The question of how the human mind integrates reasoning and learning capacities is only starting to be answered (Gabbay and Woods 2005; Stenning and van Lambalgen 2008). We argue that the prospects are better if we investigate the connectionist processes of the brain together with the logical processes of symbolic computation, and not as two isolated paradigms. The framework of fibred network ensembles is expressive and tractable to address most current applications. Further development of the framework includes testing in controlled cognitive tasks.

The challenges for neural-symbolic cognitive computation today emerge from the goal of effective integration, expressive reasoning and robust learning. While adding reasoning capabilities to neural models, one cannot afford to lose learning performance. This means that one cannot depart from the key idea that neural networks are composed of simple processing units organised in a massively parallel architecture (i.e. one should not allow some clever neuron to perform complex symbol processing). It seems that learning is most effective at the propositional level, while some higher-level reasoning is useful at the first-order level. Computationally, the challenges are associated with the more practical aspects of the application of neural-symbolic cognitive systems in areas such as fault diagnosis, robotics, simulation and the semantic web. These challenges include the effective computation of logical models, the efficient extraction of comprehensible knowledge and, ultimately, the striking of the right balance between tractability and expressiveness. The reader is referred to d’Avila Garcez and Hitzler (2009) for a number of recent papers dealing with some of these challenges, including some real applications on multi-modal processing, simulation and defense.

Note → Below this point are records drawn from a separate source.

-- pv_equiv track=rewrite | github.com/sergiusnick/ermakova_pygame | project_pygame.py | is_there_a_combination
-- ===== SOURCE A (Python) =====
-- def is_there_a_combination(level):
--     horizontal = [''.join(i) for i in level]
--     vertical = []
--     for i in range(len(level[0])):
--         stroka = ''
--         for j in range(len(level)):
--             stroka += level[j][i]
--         vertical.append(stroka)
--     for i in range(9):
--         for j in horizontal:
--             if i != '':
--                 if str(i) * 3 in j:
--                     return True
--     for i in range(9):
--         for j in vertical:
--             if i != '':
--                 if str(i) * 3 in j:
--                     return True
--     return False
-- ===== SOURCE B (Python) =====
-- def is_there_a_combination(level):
--     def has_run(line):
--         return any(a == b == c and '0' <= a <= '8'
--                    for a, b, c in zip(line, line[1:], line[2:]))
--     if any(has_run(''.join(row)) for row in level):
--         return True
--     width = min((len(row) for row in level), default=0)
--     return any(has_run(''.join(row[i] for row in level)) for i in range(width))
-- ===== Notes on version B (the rewrite author's own statement) =====
-- stated objective: simpler
-- what changed: Replaced A's two 9-digit-by-substring-search loop nests (building 'ddd' strings and searching every joined line for each digit) with a single adjacent-triple run scan per joined row/column line, columns taken by truncation to the shortest row.
import Mathlib
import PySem

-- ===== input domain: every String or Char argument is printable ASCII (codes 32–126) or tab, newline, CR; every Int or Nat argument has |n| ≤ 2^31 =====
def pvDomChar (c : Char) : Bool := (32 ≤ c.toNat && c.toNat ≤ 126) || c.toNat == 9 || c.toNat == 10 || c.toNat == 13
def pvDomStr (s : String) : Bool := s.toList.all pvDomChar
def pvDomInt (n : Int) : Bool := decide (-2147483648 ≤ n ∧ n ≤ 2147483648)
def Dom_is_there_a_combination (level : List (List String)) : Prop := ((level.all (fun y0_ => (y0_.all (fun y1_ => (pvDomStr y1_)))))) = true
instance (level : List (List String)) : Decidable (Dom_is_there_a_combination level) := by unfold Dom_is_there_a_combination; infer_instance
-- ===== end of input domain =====

-- B replaces A's 9-digit × substring-search double loops by a single adjacent-triple run scan
-- over the same joined row/column lines (objective: simpler).
-- A raises IndexError on an empty level or a row shorter than the first row; Pre_ excludes exactly those inputs.


-- ===== PORT A =====
-- literal port of A; Python's 'if i != ""' compares an int with a str and is always True,
-- so it adds nothing to the Bool expression.  level[0] / level[j][i] raise outside Pre_,
-- here headD/pyGetD with a dummy default stand in on those excluded inputs.
def is_there_a_combination (level : List (List String)) : Bool :=
  let horizontal := level.map (fun i => PySem.Str.join "" i)
  let vertical := (PySem.List.pyRange 0 (PySem.List.len (level.headD [])) 1).map
      (fun i => level.foldl (fun stroka row => stroka ++ PySem.List.pyGetD row i "") "")
  if (PySem.List.pyRange 0 9 1).any (fun i =>
        horizontal.any (fun j =>
          PySem.Str.isIn (PySem.Int.toStr i ++ PySem.Int.toStr i ++ PySem.Int.toStr i) j)) then true
  else if (PySem.List.pyRange 0 9 1).any (fun i =>
        vertical.any (fun j =>
          PySem.Str.isIn (PySem.Int.toStr i ++ PySem.Int.toStr i ++ PySem.Int.toStr i) j)) then true
  else false

-- ===== PORT B =====
-- has_run: any adjacent triple of equal characters in '0'..'8' (zip(line, line[1:], line[2:]))
def pvHasRun : List Char → Bool
  | a :: b :: c :: rest =>
      (a == b && b == c && decide ('0' ≤ a) && decide (a ≤ '8')) || pvHasRun (b :: c :: rest)
  | _ => false

def is_there_a_combination_alt (level : List (List String)) : Bool :=
  if level.any (fun row => pvHasRun (PySem.Str.join "" row).toList) then true
  else
    let width := PySem.List.minD (level.map (fun row => row.length)) id 0
    (List.range width).any (fun i =>
      pvHasRun (PySem.Str.join "" (level.map (fun row => row.getD i ""))).toList)

-- ===== PRECONDITION & SPEC =====
-- A raises IndexError on an empty level (level[0]) and whenever some row is shorter than the
-- first row (level[j][i] in the column loop); exactly those inputs are excluded.
def Pre_is_there_a_combination (level : List (List String)) : Prop :=
  level ≠ [] ∧ ∀ row ∈ level, (level.headD []).length ≤ row.length
instance (level : List (List String)) : Decidable (Pre_is_there_a_combination level) := by
  unfold Pre_is_there_a_combination; infer_instance
def pvWitness_is_there_a_combination : List (List String) := [["1","2"],["3","4"]]

def Spec_is_there_a_combination (level : List (List String)) (out : Bool) : Prop :=
  out = is_there_a_combination_alt level
instance (level : List (List String)) (out : Bool) : Decidable (Spec_is_there_a_combination level out) := by
  unfold Spec_is_there_a_combination; infer_instance

-- ===== CLAIM (what is proved, stated in full; the proofs are below) =====
def Claim_equal_is_there_a_combination : Prop := ∀ (level : List (List String)), Dom_is_there_a_combination level → Pre_is_there_a_combination level → Spec_is_there_a_combination level (is_there_a_combination level)


-- ===== LEMMAS AND PROOFS =====

theorem pvHasRun_iff (L : List Char) :
    pvHasRun L = true ↔ ∃ c, '0' ≤ c ∧ c ≤ '8' ∧ [c, c, c] <:+: L := by
  induction L using pvHasRun.induct with
  | case1 a b c rest ih =>
    simp only [pvHasRun, Bool.or_eq_true, Bool.and_eq_true, beq_iff_eq, decide_eq_true_eq, ih,
      List.infix_cons_iff, List.cons_prefix_cons, List.nil_prefix, and_true]
    constructor
    · rintro (⟨⟨⟨rfl, rfl⟩, h1⟩, h2⟩ | ⟨d, h1, h2, h3⟩)
      · exact ⟨a, h1, h2, Or.inl ⟨rfl, rfl, rfl⟩⟩
      · exact ⟨d, h1, h2, Or.inr h3⟩
    · rintro ⟨d, h1, h2, ⟨h4, h5, h6⟩ | h3⟩
      · subst h4; subst h5; subst h6; exact Or.inl ⟨⟨⟨rfl, rfl⟩, h1⟩, h2⟩
      · exact Or.inr ⟨d, h1, h2, h3⟩
  | case2 L h =>
    rcases L with _ | ⟨x, _ | ⟨y, _ | ⟨z, t⟩⟩⟩
    · simp [pvHasRun]
    · simp only [pvHasRun, Bool.false_eq_true, false_iff]
      rintro ⟨d, _, _, h3⟩
      simpa using h3.length_le
    · simp only [pvHasRun, Bool.false_eq_true, false_iff]
      rintro ⟨d, _, _, h3⟩
      simpa using h3.length_le
    · exact (h x y z t rfl).elim

theorem pvDigit_cases (c : Char) (h1 : '0' ≤ c) (h2 : c ≤ '8') :
    c = '0' ∨ c = '1' ∨ c = '2' ∨ c = '3' ∨ c = '4' ∨ c = '5' ∨ c = '6' ∨ c = '7' ∨ c = '8' := by
  have b1 : 48 ≤ c.toNat := by
    simpa [Char.le_def, UInt32.le_iff_toNat_le] using h1
  have b2 : c.toNat ≤ 56 := by
    simpa [Char.le_def, UInt32.le_iff_toNat_le] using h2
  have key : ∀ (d : Char), c.toNat = d.toNat → c = d := fun d hd =>
    Char.ext (UInt32.toNat_inj.mp hd)
  have hv : c.toNat = 48 ∨ c.toNat = 49 ∨ c.toNat = 50 ∨ c.toNat = 51 ∨ c.toNat = 52 ∨
      c.toNat = 53 ∨ c.toNat = 54 ∨ c.toNat = 55 ∨ c.toNat = 56 := by omega
  rcases hv with h|h|h|h|h|h|h|h|h
  · exact Or.inl (key '0' h)
  · exact Or.inr <| Or.inl (key '1' h)
  · exact Or.inr <| Or.inr <| Or.inl (key '2' h)
  · exact Or.inr <| Or.inr <| Or.inr <| Or.inl (key '3' h)
  · exact Or.inr <| Or.inr <| Or.inr <| Or.inr <| Or.inl (key '4' h)
  · exact Or.inr <| Or.inr <| Or.inr <| Or.inr <| Or.inr <| Or.inl (key '5' h)
  · exact Or.inr <| Or.inr <| Or.inr <| Or.inr <| Or.inr <| Or.inr <| Or.inl (key '6' h)
  · exact Or.inr <| Or.inr <| Or.inr <| Or.inr <| Or.inr <| Or.inr <| Or.inr <| Or.inl (key '7' h)
  · exact Or.inr <| Or.inr <| Or.inr <| Or.inr <| Or.inr <| Or.inr <| Or.inr <| Or.inr (key '8' h)

-- A's inner digit test over one line equals B's run scan of that line
theorem pvLineA_eq (s : String) :
    ((PySem.List.pyRange 0 9 1).any (fun i =>
      PySem.Str.isIn (PySem.Int.toStr i ++ PySem.Int.toStr i ++ PySem.Int.toStr i) s))
    = pvHasRun s.toList := by
  have h9 : PySem.List.pyRange 0 9 1 = [0,1,2,3,4,5,6,7,8] := by decide
  rw [Bool.eq_iff_iff, h9]
  simp only [List.any_cons, List.any_nil, Bool.or_false, Bool.or_eq_true,
    PySem.Str.isIn_iff_infix, pvHasRun_iff]
  have e0 : (PySem.Int.toStr 0 ++ PySem.Int.toStr 0 ++ PySem.Int.toStr 0).toList = ['0','0','0'] := by decide
  have e1 : (PySem.Int.toStr 1 ++ PySem.Int.toStr 1 ++ PySem.Int.toStr 1).toList = ['1','1','1'] := by decide
  have e2 : (PySem.Int.toStr 2 ++ PySem.Int.toStr 2 ++ PySem.Int.toStr 2).toList = ['2','2','2'] := by decide
  have e3 : (PySem.Int.toStr 3 ++ PySem.Int.toStr 3 ++ PySem.Int.toStr 3).toList = ['3','3','3'] := by decide
  have e4 : (PySem.Int.toStr 4 ++ PySem.Int.toStr 4 ++ PySem.Int.toStr 4).toList = ['4','4','4'] := by decide
  have e5 : (PySem.Int.toStr 5 ++ PySem.Int.toStr 5 ++ PySem.Int.toStr 5).toList = ['5','5','5'] := by decide
  have e6 : (PySem.Int.toStr 6 ++ PySem.Int.toStr 6 ++ PySem.Int.toStr 6).toList = ['6','6','6'] := by decide
  have e7 : (PySem.Int.toStr 7 ++ PySem.Int.toStr 7 ++ PySem.Int.toStr 7).toList = ['7','7','7'] := by decide
  have e8 : (PySem.Int.toStr 8 ++ PySem.Int.toStr 8 ++ PySem.Int.toStr 8).toList = ['8','8','8'] := by decide
  rw [e0, e1, e2, e3, e4, e5, e6, e7, e8]
  constructor
  · rintro (h|h|h|h|h|h|h|h|h)
    · exact ⟨'0', by decide, by decide, h⟩
    · exact ⟨'1', by decide, by decide, h⟩
    · exact ⟨'2', by decide, by decide, h⟩
    · exact ⟨'3', by decide, by decide, h⟩
    · exact ⟨'4', by decide, by decide, h⟩
    · exact ⟨'5', by decide, by decide, h⟩
    · exact ⟨'6', by decide, by decide, h⟩
    · exact ⟨'7', by decide, by decide, h⟩
    · exact ⟨'8', by decide, by decide, h⟩
  · rintro ⟨d, h1, h2, h3⟩
    rcases pvDigit_cases d h1 h2 with rfl|rfl|rfl|rfl|rfl|rfl|rfl|rfl|rfl
    · exact Or.inl h3
    · exact Or.inr <| Or.inl h3
    · exact Or.inr <| Or.inr <| Or.inl h3
    · exact Or.inr <| Or.inr <| Or.inr <| Or.inl h3
    · exact Or.inr <| Or.inr <| Or.inr <| Or.inr <| Or.inl h3
    · exact Or.inr <| Or.inr <| Or.inr <| Or.inr <| Or.inr <| Or.inl h3
    · exact Or.inr <| Or.inr <| Or.inr <| Or.inr <| Or.inr <| Or.inr <| Or.inl h3
    · exact Or.inr <| Or.inr <| Or.inr <| Or.inr <| Or.inr <| Or.inr <| Or.inr <| Or.inl h3
    · exact Or.inr <| Or.inr <| Or.inr <| Or.inr <| Or.inr <| Or.inr <| Or.inr <| Or.inr h3

theorem pvAnyAnyComm {α β : Type} (xs : List α) (ys : List β) (p : α → β → Bool) :
    (xs.any fun i => ys.any fun j => p i j) = (ys.any fun j => xs.any fun i => p i j) := by
  rw [Bool.eq_iff_iff]
  simp only [List.any_eq_true]
  constructor
  · rintro ⟨i, hi, j, hj, h⟩; exact ⟨j, hj, i, hi, h⟩
  · rintro ⟨j, hj, i, hi, h⟩; exact ⟨i, hi, j, hj, h⟩

-- ''.join = flatten on the char-list side
theorem pvJoinEmpty_toList (parts : List String) :
    (PySem.Str.join "" parts).toList = (parts.map String.toList).flatten := by
  rw [PySem.Str.toList_join]
  show PySem.Chars.join [] (parts.map String.toList) = _
  induction parts with
  | nil => simp [PySem.Chars.join_nil]
  | cons p rest ih =>
    rcases rest with _ | ⟨q, rest'⟩
    · simp [PySem.Chars.join_singleton]
    · simp only [List.map_cons] at ih ⊢
      rw [PySem.Chars.join_cons_cons, ih]
      simp

-- A's string-accumulating column fold, on the char-list side
theorem pvFoldCol_toList (l : List (List String)) (k : Nat) : ∀ (acc : String),
    (l.foldl (fun stroka row => stroka ++ PySem.List.pyGetD row (k : Int) "") acc).toList
    = acc.toList ++ (l.map (fun row => (row.getD k "").toList)).flatten := by
  induction l with
  | nil => intro acc; simp
  | cons r rest ih =>
    intro acc
    rw [List.foldl_cons, ih]
    simp [PySem.List.pyGetD_natCast, String.toList_append]

theorem pvMinD_head (a : Nat) (rest : List Nat) (h : ∀ x ∈ rest, a ≤ x) :
    PySem.List.minD (a :: rest) id 0 = a := by
  have inv : ∀ (f : Option Nat → Nat → Option Nat) (l : List Nat),
      (∀ x ∈ l, f (some a) x = some a) → l.foldl f (some a) = some a := by
    intro f l
    induction l with
    | nil => intro _; rfl
    | cons x rest' ih =>
      intro hx
      rw [List.foldl_cons, hx x (by simp)]
      exact ih (fun y hy => hx y (by simp [hy]))
  have hmin : PySem.List.min? (a :: rest) id = some a := by
    show List.foldl _ none (a :: rest) = some a
    rw [List.foldl_cons]
    refine inv _ rest ?_
    intro x hx
    have hax : ¬ (x < a) := by
      have := h x hx
      omega
    show (if id x < id a then some x else some a) = some a
    simp only [id_eq, if_neg hax]
  show (PySem.List.min? (a :: rest) id).getD 0 = a
  rw [hmin]
  rfl

theorem pvIf3 (x y : Bool) : (if x then true else if y then true else false) = (x || y) := by
  cases x <;> cases y <;> rfl

theorem pvIf2 (x y : Bool) : (if x then true else y) = (x || y) := by
  cases x <;> rfl

-- ===== VERDICT (by name: the statement is the Claim_ definition above) =====
theorem is_there_a_combination_spec : Claim_equal_is_there_a_combination := by
  intro level _ hPre
  obtain ⟨hne, hall⟩ := hPre
  unfold Spec_is_there_a_combination is_there_a_combination is_there_a_combination_alt
  rcases level with _ | ⟨r0, rs⟩
  · exact absurd rfl hne
  -- name the four Bools
  set lvl := r0 :: rs with hlvl
  have hallmin : ∀ x ∈ rs.map List.length, r0.length ≤ x := by
    intro x hx
    simp only [List.mem_map] at hx
    obtain ⟨row, hrow, rfl⟩ := hx
    exact hall row (by simp [hlvl, hrow])
  have hwidth : PySem.List.minD (lvl.map (fun row => row.length)) id 0 = r0.length := by
    simp only [hlvl, List.map_cons]
    exact pvMinD_head r0.length (rs.map List.length) hallmin
  -- horizontal parts agree
  have hH : ((PySem.List.pyRange 0 9 1).any (fun i =>
        (lvl.map (fun r => PySem.Str.join "" r)).any (fun j =>
          PySem.Str.isIn (PySem.Int.toStr i ++ PySem.Int.toStr i ++ PySem.Int.toStr i) j)))
      = lvl.any (fun row => pvHasRun (PySem.Str.join "" row).toList) := by
    rw [pvAnyAnyComm]
    rw [List.any_map]
    exact List.any_congr rfl (fun r => pvLineA_eq (PySem.Str.join "" r))
  -- the column strings agree (as char lists) for k < width
  have hcol : ∀ (k : Nat),
      ((lvl.foldl (fun stroka row => stroka ++ PySem.List.pyGetD row (k : Int) "") "").toList)
      = (PySem.Str.join "" (lvl.map (fun row => row.getD k ""))).toList := by
    intro k
    rw [pvFoldCol_toList, pvJoinEmpty_toList]
    simp [List.map_map, Function.comp_def]
  -- vertical parts agree
  have hV : ((PySem.List.pyRange 0 9 1).any (fun i =>
        (((PySem.List.pyRange 0 (PySem.List.len (lvl.headD [])) 1).map
            (fun i => lvl.foldl (fun stroka row => stroka ++ PySem.List.pyGetD row i "") "")).any
          (fun j => PySem.Str.isIn (PySem.Int.toStr i ++ PySem.Int.toStr i ++ PySem.Int.toStr i) j))))
      = (List.range (PySem.List.minD (lvl.map (fun row => row.length)) id 0)).any
          (fun k => pvHasRun (PySem.Str.join "" (lvl.map (fun row => row.getD k ""))).toList) := by
    rw [pvAnyAnyComm, hwidth]
    have hlen : PySem.List.len (lvl.headD []) = ((r0.length : Nat) : Int) := by
      simp [hlvl, PySem.List.len_eq]
    rw [hlen, PySem.List.pyRange_zero_natCast, List.map_map, List.any_map]
    refine List.any_congr rfl (fun k => ?_)
    simp only [Function.comp_def]
    rw [pvLineA_eq, hcol k]
  rw [pvIf3, pvIf2, hH, hV]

In summary, by paying attention to the developments on either side of the division between the symbolic and the sub-symbolic paradigms, we are getting closer to a unifying theory of cognition, or at least promoting a faster and principled development of the field of AI. This chapter described a family of connectionist nonclassical reasoning systems and hinted at how they may be combined at different levels of abstraction by fibring. We hope it serves not only as a stepping stone towards such a theory to reconcile the symbolic and connectionist approaches, but also as a foundational model for effective reasoning in cognitive computational systems.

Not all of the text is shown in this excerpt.